TRY IT: Your task is to copy every line of the entries that contains "Subset".
---------- MATERIAL TO PROCESS
-- pv_equiv track=rewrite | github.com/myeongHeonn/Algorithm | 프로그래머스/2/17686. ［3차］ 파일명 정렬/［3차］ 파일명 정렬.py | func2
-- ===== SOURCE A (Python) =====
-- def func2(file):
--     value = ""
--     number = ["0", "1", "2", "3", "4", "5", "6", "7", "8", "9"]
--     flag = False
--     for c in file:
--         if c in number:
--             flag = True
--             value += c
--         else:
--             flag = False
--         if value != "" and not flag:
--             break
--
--     return int(value)
-- ===== SOURCE B (Python) =====
-- import re
--
--
-- def func2(file):
--     m = re.search(r'[0-9]+', file)
--     return int(m.group() if m else '')
-- ===== Notes on version B (the rewrite author's own statement) =====
-- stated objective: idiomatic
-- what changed: Replaces the character-by-character accumulator-and-flag scan with a single regex search for the first run of ASCII digits ([0-9]+); a missing match is fed into an empty int() conversion so B raises the same ValueError as A.
import Mathlib
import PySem

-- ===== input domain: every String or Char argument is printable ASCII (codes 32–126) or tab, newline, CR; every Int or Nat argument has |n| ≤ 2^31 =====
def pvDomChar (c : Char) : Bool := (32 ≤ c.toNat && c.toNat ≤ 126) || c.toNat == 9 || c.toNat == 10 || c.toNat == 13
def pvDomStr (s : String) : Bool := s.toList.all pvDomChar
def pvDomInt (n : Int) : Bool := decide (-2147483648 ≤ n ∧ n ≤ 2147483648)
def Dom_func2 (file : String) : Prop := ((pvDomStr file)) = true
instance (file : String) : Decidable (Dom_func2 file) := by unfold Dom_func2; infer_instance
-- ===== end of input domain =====

-- B replaces A's accumulator-and-flag scan with a single search for the first digit run (more idiomatic; same cost).

-- ===== PORT A =====
-- the list literal `number` from A
def pvNumber : List Char := ['0', '1', '2', '3', '4', '5', '6', '7', '8', '9']

-- A's for-loop: state (value, flag), early exit when value != "" and not flag
def func2Loop (value : List Char) (_flag : Bool) : List Char → List Char
  | [] => value
  | c :: cs =>
    let st := if c ∈ pvNumber then (value ++ [c], true) else (value, false)
    if st.1 ≠ [] ∧ st.2 = false then st.1 else func2Loop st.1 st.2 cs

-- int(value): ValueError (value = "") is excluded by Pre_func2; getD 0 is never reached inside Pre_
def func2 (file : String) : Int :=
  (PySem.Int.ofChars? (func2Loop [] false file.toList)).getD 0

-- ===== PORT B =====
-- re.search(r'[0-9]+', file): the first maximal digit run = takeWhile digit after dropWhile non-digit
-- (exact for this pattern); the no-match case (int of an empty string, the excluded ValueError), getD 0 never reached inside Pre_
def func2_alt (file : String) : Int :=
  (PySem.Int.ofChars?
    ((file.toList.dropWhile (fun c => !PySem.Chars.isdigit c)).takeWhile PySem.Chars.isdigit)).getD 0

-- ===== PRECONDITION & SPEC =====
-- A raises ValueError (int of an empty string) iff the string contains no ASCII digit; Pre_ excludes exactly those inputs.
def Pre_func2 (file : String) : Prop := file.toList.any PySem.Chars.isdigit = true
instance (file : String) : Decidable (Pre_func2 file) := by unfold Pre_func2; infer_instance

def pvWitness_func2 : String := "img12.png"

def Spec_func2 (file : String) (out : Int) : Prop := out = func2_alt file
instance (file : String) (out : Int) : Decidable (Spec_func2 file out) := by unfold Spec_func2; infer_instance

-- ===== CLAIM (what is proved, stated in full; the proofs are below) =====
def Claim_equal_func2 : Prop := ∀ (file : String), Dom_func2 file → Pre_func2 file → Spec_func2 file (func2 file)

-- ===== LEMMAS AND PROOFS =====

theorem isdigit_iff_mem (c : Char) : PySem.Chars.isdigit c = true ↔ c ∈ pvNumber := by
  simp only [pvNumber, PySem.Chars.isdigit, Bool.and_eq_true, decide_eq_true_eq, List.mem_cons,
    List.not_mem_nil, or_false, Char.le_def, UInt32.le_iff_toNat_le, Char.ext_iff,
    ← UInt32.toNat_inj,
    show ('0').val.toNat = 48 from rfl, show ('1').val.toNat = 49 from rfl,
    show ('2').val.toNat = 50 from rfl, show ('3').val.toNat = 51 from rfl,
    show ('4').val.toNat = 52 from rfl, show ('5').val.toNat = 53 from rfl,
    show ('6').val.toNat = 54 from rfl, show ('7').val.toNat = 55 from rfl,
    show ('8').val.toNat = 56 from rfl, show ('9').val.toNat = 57 from rfl]
  omega

-- once value is nonempty (and flag is set), A appends exactly the remaining digit run
theorem func2Loop_run (cs : List Char) : ∀ v : List Char, v ≠ [] →
    func2Loop v true cs = v ++ cs.takeWhile PySem.Chars.isdigit := by
  induction cs with
  | nil => intro v _; simp [func2Loop]
  | cons c cs ih =>
    intro v hv
    by_cases hc : c ∈ pvNumber
    · have hd : PySem.Chars.isdigit c = true := (isdigit_iff_mem c).mpr hc
      simp [func2Loop, hc, hd, ih (v ++ [c]) (by simp)]
    · have hd : PySem.Chars.isdigit c = false := by
        rw [← Bool.not_eq_true]; exact fun h => hc ((isdigit_iff_mem c).mp h)
      simp [func2Loop, hc, hd, hv]

-- with value still empty, A skips non-digits and then collects the first digit run
theorem func2Loop_nil (cs : List Char) :
    func2Loop [] false cs
      = (cs.dropWhile (fun c => !PySem.Chars.isdigit c)).takeWhile PySem.Chars.isdigit := by
  induction cs with
  | nil => simp [func2Loop]
  | cons c cs ih =>
    by_cases hc : c ∈ pvNumber
    · have hd : PySem.Chars.isdigit c = true := (isdigit_iff_mem c).mpr hc
      simp [func2Loop, hc, hd, func2Loop_run cs [c] (by simp)]
    · have hd : PySem.Chars.isdigit c = false := by
        rw [← Bool.not_eq_true]; exact fun h => hc ((isdigit_iff_mem c).mp h)
      simp [func2Loop, hc, hd, ih]

-- ===== VERDICT (by name: the statement is the Claim_ definition above) =====
theorem func2_spec : Claim_equal_func2 := by
  intro file _ _
  unfold Spec_func2 func2 func2_alt
  rw [func2Loop_nil]
-- pv_equiv track=rewrite | github.com/l33zard/sc1003-mini-project | Mini Project (5).py | count_student_by_school
-- ===== SOURCE A (Python) =====
-- def count_student_by_school(student):
--     schools = {}
--     for student_id, student_data in student.items():
--         school = student_data['School']
--         if school not in schools:
--             schools[school] = []
--         schools[school].append(student_id)
--     return schools
-- ===== SOURCE B (Python) =====
-- def count_student_by_school(student):
--     # Pass 1: distinct schools in order of first appearance.
--     schools = []
--     for data in student.values():
--         school = data['School']
--         if school not in schools:
--             schools.append(school)
--     # Pass 2: one filtering comprehension per school.
--     return {school: [student_id for student_id, data in student.items()
--                      if data['School'] == school]
--             for school in schools}
-- ===== Notes on version B (the rewrite author's own statement) =====
-- stated objective: alternative
-- what changed: Replaces A's single-pass dict-building loop (create-key-then-append per student) by a two-phase decomposition: first collect the distinct schools in order of first appearance, then build the result with one filtering comprehension per school.
import Mathlib
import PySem

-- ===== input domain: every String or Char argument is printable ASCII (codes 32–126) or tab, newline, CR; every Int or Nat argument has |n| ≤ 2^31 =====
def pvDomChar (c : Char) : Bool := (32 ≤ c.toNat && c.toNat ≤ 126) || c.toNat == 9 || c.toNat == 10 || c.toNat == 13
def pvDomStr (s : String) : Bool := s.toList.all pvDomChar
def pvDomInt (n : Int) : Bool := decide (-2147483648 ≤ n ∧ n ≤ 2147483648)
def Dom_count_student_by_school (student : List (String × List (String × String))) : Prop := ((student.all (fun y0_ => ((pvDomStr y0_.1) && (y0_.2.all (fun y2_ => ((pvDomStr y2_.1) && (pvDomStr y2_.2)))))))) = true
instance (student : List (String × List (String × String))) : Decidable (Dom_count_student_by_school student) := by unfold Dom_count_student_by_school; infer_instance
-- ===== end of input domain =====

-- B groups student ids by school in two phases (distinct schools first, then one filter per school)
-- instead of A's single dict-building loop; same result, a different decomposition (not faster).

-- ===== PORT A =====
def count_student_by_school (student : List (String × List (String × String))) : List (String × List String) :=
  (student.foldl (fun schools p =>
      match (PySem.Dict.mk p.2).get? "School" with    -- student_data['School']; none = KeyError, excluded by Pre_
      | none => schools
      | some school =>
        let schools := if schools.contains school then schools else schools.insert school []
        schools.modify school [] (fun l => l ++ [p.1]))
    PySem.Dict.empty).items

-- ===== PORT B =====
def count_student_by_school_alt (student : List (String × List (String × String))) : List (String × List String) :=
  let schools : PySem.Set String := student.foldl (fun acc p =>
      match (PySem.Dict.mk p.2).get? "School" with    -- data['School']; none = KeyError, excluded by Pre_
      | none => acc
      | some school => PySem.Set.add acc school) PySem.Set.empty
  schools.map (fun school => (school,
    student.filterMap (fun p =>
      if (PySem.Dict.mk p.2).get? "School" = some school then some p.1 else none)))

-- ===== PRECONDITION & SPEC =====
-- Pre_ excludes exactly the inputs where some student record lacks the 'School' key,
-- on which the Python A raises KeyError (it never returns there).
def Pre_count_student_by_school (student : List (String × List (String × String))) : Prop :=
  ∀ p ∈ student, ((PySem.Dict.mk p.2).get? "School").isSome = true
instance (student : List (String × List (String × String))) : Decidable (Pre_count_student_by_school student) := by unfold Pre_count_student_by_school; infer_instance

def pvWitness_count_student_by_school : (List (String × List (String × String))) :=
  [("alice", [("School", "NTU"), ("Age", "20")]), ("bob", [("School", "NUS")]), ("carol", [("School", "NTU")])]

def Spec_count_student_by_school (student : List (String × List (String × String))) (out : List (String × List String)) : Prop := out = count_student_by_school_alt student
instance (student : List (String × List (String × String))) (out : List (String × List String)) : Decidable (Spec_count_student_by_school student out) := by unfold Spec_count_student_by_school; infer_instance

-- ===== CLAIM (what is proved, stated in full; the proofs are below) =====
def Claim_equal_count_student_by_school : Prop := ∀ (student : List (String × List (String × String))), Dom_count_student_by_school student → Pre_count_student_by_school student → Spec_count_student_by_school student (count_student_by_school student)

-- ===== LEMMAS AND PROOFS =====

-- the total key function the proofs factor both loops through (under Pre_ the default is unreachable)
def pvKey (p : String × List (String × String)) : String :=
  ((PySem.Dict.mk p.2).get? "School").getD ""

-- A's loop body = a plain modify (the conditional key-creation is absorbed by modify's default)
lemma stepA_eq_modify (d : PySem.Dict String (List String)) (k : String) (v : String) :
    ((if d.contains k then d else d.insert k []).modify k [] (fun l => l ++ [v]))
      = d.modify k [] (fun l => l ++ [v]) := by
  by_cases h : d.contains k = true
  · simp [h]
  · have h' : d.contains k = false := by simpa using h
    simp [h', PySem.Dict.modify, PySem.Dict.insert_insert_self,
      PySem.Dict.getD_insert_self, PySem.Dict.getD_of_not_contains (h := h')]

-- under Pre_, A's fold equals the modify-fold keyed by pvKey
lemma foldA_eq (student : List (String × List (String × String)))
    (h : Pre_count_student_by_school student) (d : PySem.Dict String (List String)) :
    student.foldl (fun schools p =>
      match (PySem.Dict.mk p.2).get? "School" with
      | none => schools
      | some school =>
        let schools := if schools.contains school then schools else schools.insert school []
        schools.modify school [] (fun l => l ++ [p.1])) d
    = student.foldl (fun d p => d.modify (pvKey p) [] (fun l => l ++ [p.1])) d := by
  induction student generalizing d with
  | nil => rfl
  | cons p t ih =>
    have hp := h p (by simp)
    obtain ⟨s, hs⟩ := Option.isSome_iff_exists.mp hp
    simp only [List.foldl_cons, hs]
    rw [ih (fun q hq => h q (by simp [hq]))]
    congr 1
    rw [stepA_eq_modify]
    simp [pvKey, hs]

-- under Pre_, B's first pass is the Set of keys
lemma foldB_eq (student : List (String × List (String × String)))
    (h : Pre_count_student_by_school student) (s : PySem.Set String) :
    student.foldl (fun acc p =>
      match (PySem.Dict.mk p.2).get? "School" with
      | none => acc
      | some school => PySem.Set.add acc school) s
    = (student.map pvKey).foldl PySem.Set.add s := by
  induction student generalizing s with
  | nil => rfl
  | cons p t ih =>
    have hp := h p (by simp)
    obtain ⟨k, hk⟩ := Option.isSome_iff_exists.mp hp
    simp only [List.foldl_cons, List.map_cons, hk]
    rw [ih (fun q hq => h q (by simp [hq]))]
    congr 1
    simp [pvKey, hk]

-- under Pre_, B's per-school filterMap is the filtered projection of the (key, id) pairs
lemma filterMap_eq (student : List (String × List (String × String)))
    (h : Pre_count_student_by_school student) (c : String) :
    student.filterMap (fun p =>
      if (PySem.Dict.mk p.2).get? "School" = some c then some p.1 else none)
    = ((student.map (fun p => (pvKey p, p.1))).filter (fun q => q.1 == c)).map (·.2) := by
  induction student with
  | nil => rfl
  | cons p t ih =>
    have hp := h p (by simp)
    obtain ⟨k, hk⟩ := Option.isSome_iff_exists.mp hp
    have hkey : pvKey p = k := by simp [pvKey, hk]
    simp only [List.filterMap_cons, List.map_cons, List.filter_cons, hk, hkey]
    by_cases hc : k = c
    · simp [hc, ih (fun q hq => h q (by simp [hq]))]
    · simp [hc, ih (fun q hq => h q (by simp [hq]))]

-- ===== VERDICT (by name: the statement is the Claim_ definition above) =====
theorem count_student_by_school_spec : Claim_equal_count_student_by_school := by
  intro student _ hpre
  unfold Spec_count_student_by_school count_student_by_school count_student_by_school_alt
  rw [foldA_eq student hpre, foldB_eq student hpre]
  set l := student.map (fun p => (pvKey p, p.1)) with hl
  have hfold : student.foldl (fun d p => d.modify (pvKey p) [] (fun lst => lst ++ [p.1])) PySem.Dict.empty
      = l.foldl (fun d q => d.modify q.1 [] (fun lst => lst ++ [q.2])) PySem.Dict.empty := by
    rw [hl, List.foldl_map]
  rw [hfold]
  have hnd : (l.foldl (fun d q => d.modify q.1 [] (fun lst => lst ++ [q.2])) PySem.Dict.empty).keys.Nodup := by
    exact PySem.Dict.nodup_keys_foldl_modify_key l Prod.fst [] (fun d q => fun lst => lst ++ [q.2]) PySem.Dict.empty (by simp)
  rw [PySem.Dict.items_eq_map_keys _ hnd []]
  have hkeys : (l.foldl (fun d q => d.modify q.1 [] (fun lst => lst ++ [q.2])) PySem.Dict.empty).keys
      = (student.map pvKey).foldl PySem.Set.add PySem.Set.empty := by
    have hmap : List.map Prod.fst l = student.map pvKey := by simp [hl, List.map_map]
    rw [PySem.Dict.keys_foldl_modify_key, hmap]
    simp [PySem.Dict.keys_empty, PySem.Set.update_nil_left, PySem.Set.ofList_eq_foldl]
  rw [hkeys]
  apply List.map_congr_left
  intro c _
  congr 1
  · rw [PySem.Dict.getD_foldl_modify_append]
    rw [filterMap_eq student hpre c]
    rw [← hl]
    simp [PySem.Dict.getD_empty]
lemma pvBody_step (m : List (List Int)) (n : List (List Int)) (j i0 : Nat)
    (hpre : Pre_sv_iterative m) (hj : j < (m.headD []).length) (hi0 : i0 < m.length)
    (hinv : pvInvI m (m.headD []).length j n (i0+1)) :
    pvInvI m (m.headD []).length j (pvBody m (j : Int) n (i0 : Int)) i0 := by
  obtain ⟨hm, hhd, hrows⟩ := hpre
  obtain ⟨hs, hcol, hrest⟩ := hinv
  set c := (m.headD []).length with hc
  set R := m.length with hR
  have hR1 : 1 ≤ R := by
    cases m with
    | nil => exact absurd rfl hm
    | cons a l => simp [hR]
  have hc1 : 1 ≤ c := by
    show 1 ≤ (m.headD []).length
    cases h : m.headD [] with
    | nil => exact absurd h hhd
    | cons a l => simp
  -- the branch value equals pvG m c i0 j
  have hv : (if (i0 : Int) = (R : Int) - 1 ∧ (j : Int) = (c : Int) - 1 then
        pvGet2 m (i0 : Int) (j : Int)
      else if (i0 : Int) = (R : Int) - 1 ∧ (j : Int) ≠ (c : Int) - 1 then
        pvGet2 n (i0 : Int) ((j : Int)+1) + pvGet2 m (i0 : Int) (j : Int)
      else if (i0 : Int) ≠ (R : Int) - 1 ∧ (j : Int) = (c : Int) - 1 then
        pvGet2 n ((i0 : Int)+1) (j : Int) + pvGet2 m (i0 : Int) (j : Int)
      else pvGet2 n (i0 : Int) ((j : Int)+1) + pvGet2 n ((i0 : Int)+1) (j : Int) +
        pvGet2 m (i0 : Int) (j : Int)) = pvG m c i0 j := by
    have gm : pvGet2 m (i0 : Int) (j : Int) = pvCell m i0 j := pvGet2_natCast m i0 j
    have gright : pvGet2 n (i0 : Int) ((j : Int)+1) = pvCell n i0 (j+1) := by
      rw [show ((j : Int)+1) = ((j+1 : Nat) : Int) from by push_cast; ring]
      exact pvGet2_natCast n i0 (j+1)
    have gdown : pvGet2 n ((i0 : Int)+1) (j : Int) = pvCell n (i0+1) j := by
      rw [show ((i0 : Int)+1) = ((i0+1 : Nat) : Int) from by push_cast; ring]
      exact pvGet2_natCast n (i0+1) j
    rw [pvG_rec m c i0 j hj]
    by_cases hiR : i0 = R - 1 <;> by_cases hjc : j = c - 1
    · rw [if_pos ⟨by omega, by omega⟩, gm,
          pvG_col_out m c i0 (j+1) (by omega), pvG_row_out m c (i0+1) j (by omega)]
      ring
    · rw [if_neg (by omega), if_pos ⟨by omega, by omega⟩, gright, gm,
          hrest i0 (j+1) (by omega) (by omega), pvG_row_out m c (i0+1) j (by omega)]
      ring
    · rw [if_neg (by omega), if_neg (by omega), if_pos ⟨by omega, by omega⟩, gdown, gm,
          hcol (i0+1) (by omega), pvG_col_out m c i0 (j+1) (by omega)]
      ring
    · rw [if_neg (by omega), if_neg (by omega), if_neg (by omega), gright, gdown, gm,
          hrest i0 (j+1) (by omega) (by omega), hcol (i0+1) (by omega)]
      ring
  unfold pvBody
  rw [hv, pvSet2_natCast]
  have hjrow : j < (n.getD i0 []).length := by
    have e1 : (n.getD i0 []).length = (m.getD i0 []).length := hs.2 i0
    have e2 : m.getD i0 [] ∈ m := by
      rw [List.getD_eq_getElem m [] (by omega)]
      exact List.getElem_mem _
    have e3 := hrows _ e2
    omega
  refine ⟨pvShape_set m n i0 j _ hs, ?_, ?_⟩
  · intro i hi
    by_cases hii : i = i0
    · subst hii
      rw [pvCell_set_same n i j _ (by rw [hs.1]; omega) hjrow]
    · rw [pvCell_set_other n i0 j i j _ (Or.inl (by omega))]
      exact hcol i (by omega)
  · intro i jj h1 h2
    rw [pvCell_set_other n i0 j i jj _ (Or.inr (by omega))]
    exact hrest i jj h1 h2
lemma pvFlood_main (g : List (List Int)) (rows cols : Int)
    (push : List (Int × Int) → List (Int × Int) → List (Int × Int))
    (hmem : ∀ rest new x, x ∈ push rest new ↔ x ∈ rest ∨ x ∈ new)
    (hlen : ∀ rest new, (push rest new).length = rest.length + new.length) :
    ∀ (fuel : Nat) (V : Finset (Int × Int)) (w : List (Int × Int)),
      (pvUniv rows cols \ V).card + w.length ≤ fuel →
      (∀ x ∈ w, x ∈ V) →
      (∀ p ∈ V, p ∈ w ∨ ∀ q, pvAdj g rows cols p q → q ∈ V) →
      V ⊆ pvFlood g rows cols push fuel V w ∧
      (∀ z ∈ pvFlood g rows cols push fuel V w, z ∈ V ∨ ∃ x ∈ w, pvReach g rows cols x z) ∧
      (∀ p ∈ pvFlood g rows cols push fuel V w, ∀ q, pvAdj g rows cols p q →
        q ∈ pvFlood g rows cols push fuel V w) := by
  intro fuel
  induction fuel with
  | zero =>
      intro V w hf hw hcl
      have hwnil : w = [] := by
        cases w with
        | nil => rfl
        | cons a l => simp at hf
      subst hwnil
      refine ⟨Finset.Subset.refl _, ?_, ?_⟩
      · intro z hz; exact Or.inl hz
      · intro p hp q hq
        rcases hcl p hp with h | h
        · simp at h
        · exact h q hq
  | succ fuel ih =>
      intro V w hf hw hcl
      cases w with
      | nil =>
          refine ⟨Finset.Subset.refl _, ?_, ?_⟩
          · intro z hz; exact Or.inl hz
          · intro p hp q hq
            rcases hcl p hp with h | h
            · simp at h
            · exact h q hq
      | cons x rest =>
          simp only [pvFlood]
          set new := (pvShifts x).filter (fun q => pvGood g rows cols q && decide (q ∉ V)) with hnew
          have hnodup : new.Nodup := (pvShifts_nodup x).filter _
          have hsub : ∀ q ∈ new, pvAdj g rows cols x q ∧ q ∈ pvUniv rows cols \ V := by
            intro q hq
            rw [hnew, List.mem_filter] at hq
            obtain ⟨hsh, hcond⟩ := hq
            simp only [Bool.and_eq_true, decide_eq_true_eq] at hcond
            refine ⟨⟨hsh, hcond.1⟩, ?_⟩
            have hg := hcond.1
            simp only [pvGood, decide_eq_true_eq] at hg
            rw [Finset.mem_sdiff, pv_mem_univ]
            exact ⟨⟨hg.1, hg.2.1, hg.2.2.1, hg.2.2.2.1⟩, hcond.2⟩
          have hNsub : new.toFinset ⊆ pvUniv rows cols \ V := by
            intro q hq; exact (hsub q (List.mem_toFinset.mp hq)).2
          have hcard : new.toFinset.card = new.length := List.toFinset_card_of_nodup hnodup
          have hfuel' : (pvUniv rows cols \ (V ∪ new.toFinset)).card + (push rest new).length ≤ fuel := by
            have heq : pvUniv rows cols \ (V ∪ new.toFinset) = (pvUniv rows cols \ V) \ new.toFinset := by
              ext z; simp [Finset.mem_sdiff]; tauto
            have hint : new.toFinset ∩ (pvUniv rows cols \ V) = new.toFinset :=
              Finset.inter_eq_left.mpr hNsub
            rw [heq, Finset.card_sdiff, hint, hlen, hcard]
            have hle : new.toFinset.card ≤ (pvUniv rows cols \ V).card := Finset.card_le_card hNsub
            rw [hcard] at hle
            simp at hf
            omega
          have hw' : ∀ y ∈ push rest new, y ∈ V ∪ new.toFinset := by
            intro y hy
            rcases (hmem rest new y).mp hy with h | h
            · exact Finset.mem_union_left _ (hw y (List.mem_cons_of_mem _ h))
            · exact Finset.mem_union_right _ (List.mem_toFinset.mpr h)
          have hcl' : ∀ p ∈ V ∪ new.toFinset, p ∈ push rest new ∨
              ∀ q, pvAdj g rows cols p q → q ∈ V ∪ new.toFinset := by
            intro p hp
            rcases Finset.mem_union.mp hp with hpV | hpN
            · by_cases hpx : p = x
              · subst hpx
                right
                intro q hq
                by_cases hqV : q ∈ V
                · exact Finset.mem_union_left _ hqV
                · refine Finset.mem_union_right _ (List.mem_toFinset.mpr ?_)
                  rw [hnew, List.mem_filter]
                  exact ⟨hq.1, by simp [hq.2, hqV]⟩
              · rcases hcl p hpV with h | h
                · rcases List.mem_cons.mp h with h' | h'
                  · exact absurd h' hpx
                  · exact Or.inl ((hmem rest new p).mpr (Or.inl h'))
                · right; intro q hq; exact Finset.mem_union_left _ (h q hq)
            · exact Or.inl ((hmem rest new p).mpr (Or.inr (List.mem_toFinset.mp hpN)))
          obtain ⟨ih1, ih2, ih3⟩ := ih (V ∪ new.toFinset) (push rest new) hfuel' hw' hcl'
          refine ⟨?_, ?_, ih3⟩
          · exact fun z hz => ih1 (Finset.mem_union_left _ hz)
          · intro z hz
            rcases ih2 z hz with h | ⟨y, hy, hr⟩
            · rcases Finset.mem_union.mp h with h' | h'
              · exact Or.inl h'
              · refine Or.inr ⟨x, List.mem_cons_self, ?_⟩
                exact Relation.ReflTransGen.single (hsub z (List.mem_toFinset.mp h')).1
            · rcases (hmem rest new y).mp hy with h' | h'
              · exact Or.inr ⟨y, List.mem_cons_of_mem _ h', hr⟩
              · refine Or.inr ⟨x, List.mem_cons_self, ?_⟩
                exact Relation.ReflTransGen.head (hsub y h').1 hr

lemma pvFlood_mem (g : List (List Int)) (rows cols : Int)
    (push : List (Int × Int) → List (Int × Int) → List (Int × Int))
    (hmem : ∀ rest new x, x ∈ push rest new ↔ x ∈ rest ∨ x ∈ new)
    (hlen : ∀ rest new, (push rest new).length = rest.length + new.length)
    (fuel : Nat) (V : Finset (Int × Int)) (w : List (Int × Int))
    (hf : (pvUniv rows cols \ V).card + w.length ≤ fuel)
    (hw : ∀ x ∈ w, x ∈ V)
    (hcl : ∀ p ∈ V, p ∈ w ∨ ∀ q, pvAdj g rows cols p q → q ∈ V) :
    ∀ z, z ∈ pvFlood g rows cols push fuel V w ↔
      z ∈ V ∨ ∃ x ∈ w, pvReach g rows cols x z := by
  obtain ⟨h1, h2, h3⟩ := pvFlood_main g rows cols push hmem hlen fuel V w hf hw hcl
  intro z
  constructor
  · exact h2 z
  · rintro (hz | ⟨x, hx, hr⟩)
    · exact h1 hz
    · induction hr with
      | refl => exact h1 (hw x hx)
      | tail _ hstep ihr => exact h3 _ ihr _ hstep

-- the queue worklist discipline of A's deque
def pvPushB (rest new : List (Int × Int)) : List (Int × Int) := rest ++ new

lemma pvPushB_mem : ∀ rest new x, x ∈ pvPushB rest new ↔ x ∈ rest ∨ x ∈ new := by
  simp [pvPushB]
lemma pvPushB_len : ∀ rest new : List (Int × Int), (pvPushB rest new).length = rest.length + new.length := by
  simp [pvPushB]

-- ---------- relating A's visited matrix to a finite set ----------

def pvMRel (rows cols : Int) (v : List (List Bool)) (V : Finset (Int × Int)) : Prop :=
  v.length = rows.toNat ∧ (∀ row ∈ v, row.length = cols.toNat) ∧
  ∀ a b : Int, 0 ≤ a → a < rows → 0 ≤ b → b < cols →
    (pvBGet v a b = true ↔ (a, b) ∈ V)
--------------------
ANSWER TO THE EXERCISE:
      refine ⟨Finset.Subset.refl _, ?_, ?_⟩
          refine ⟨Finset.Subset.refl _, ?_, ?_⟩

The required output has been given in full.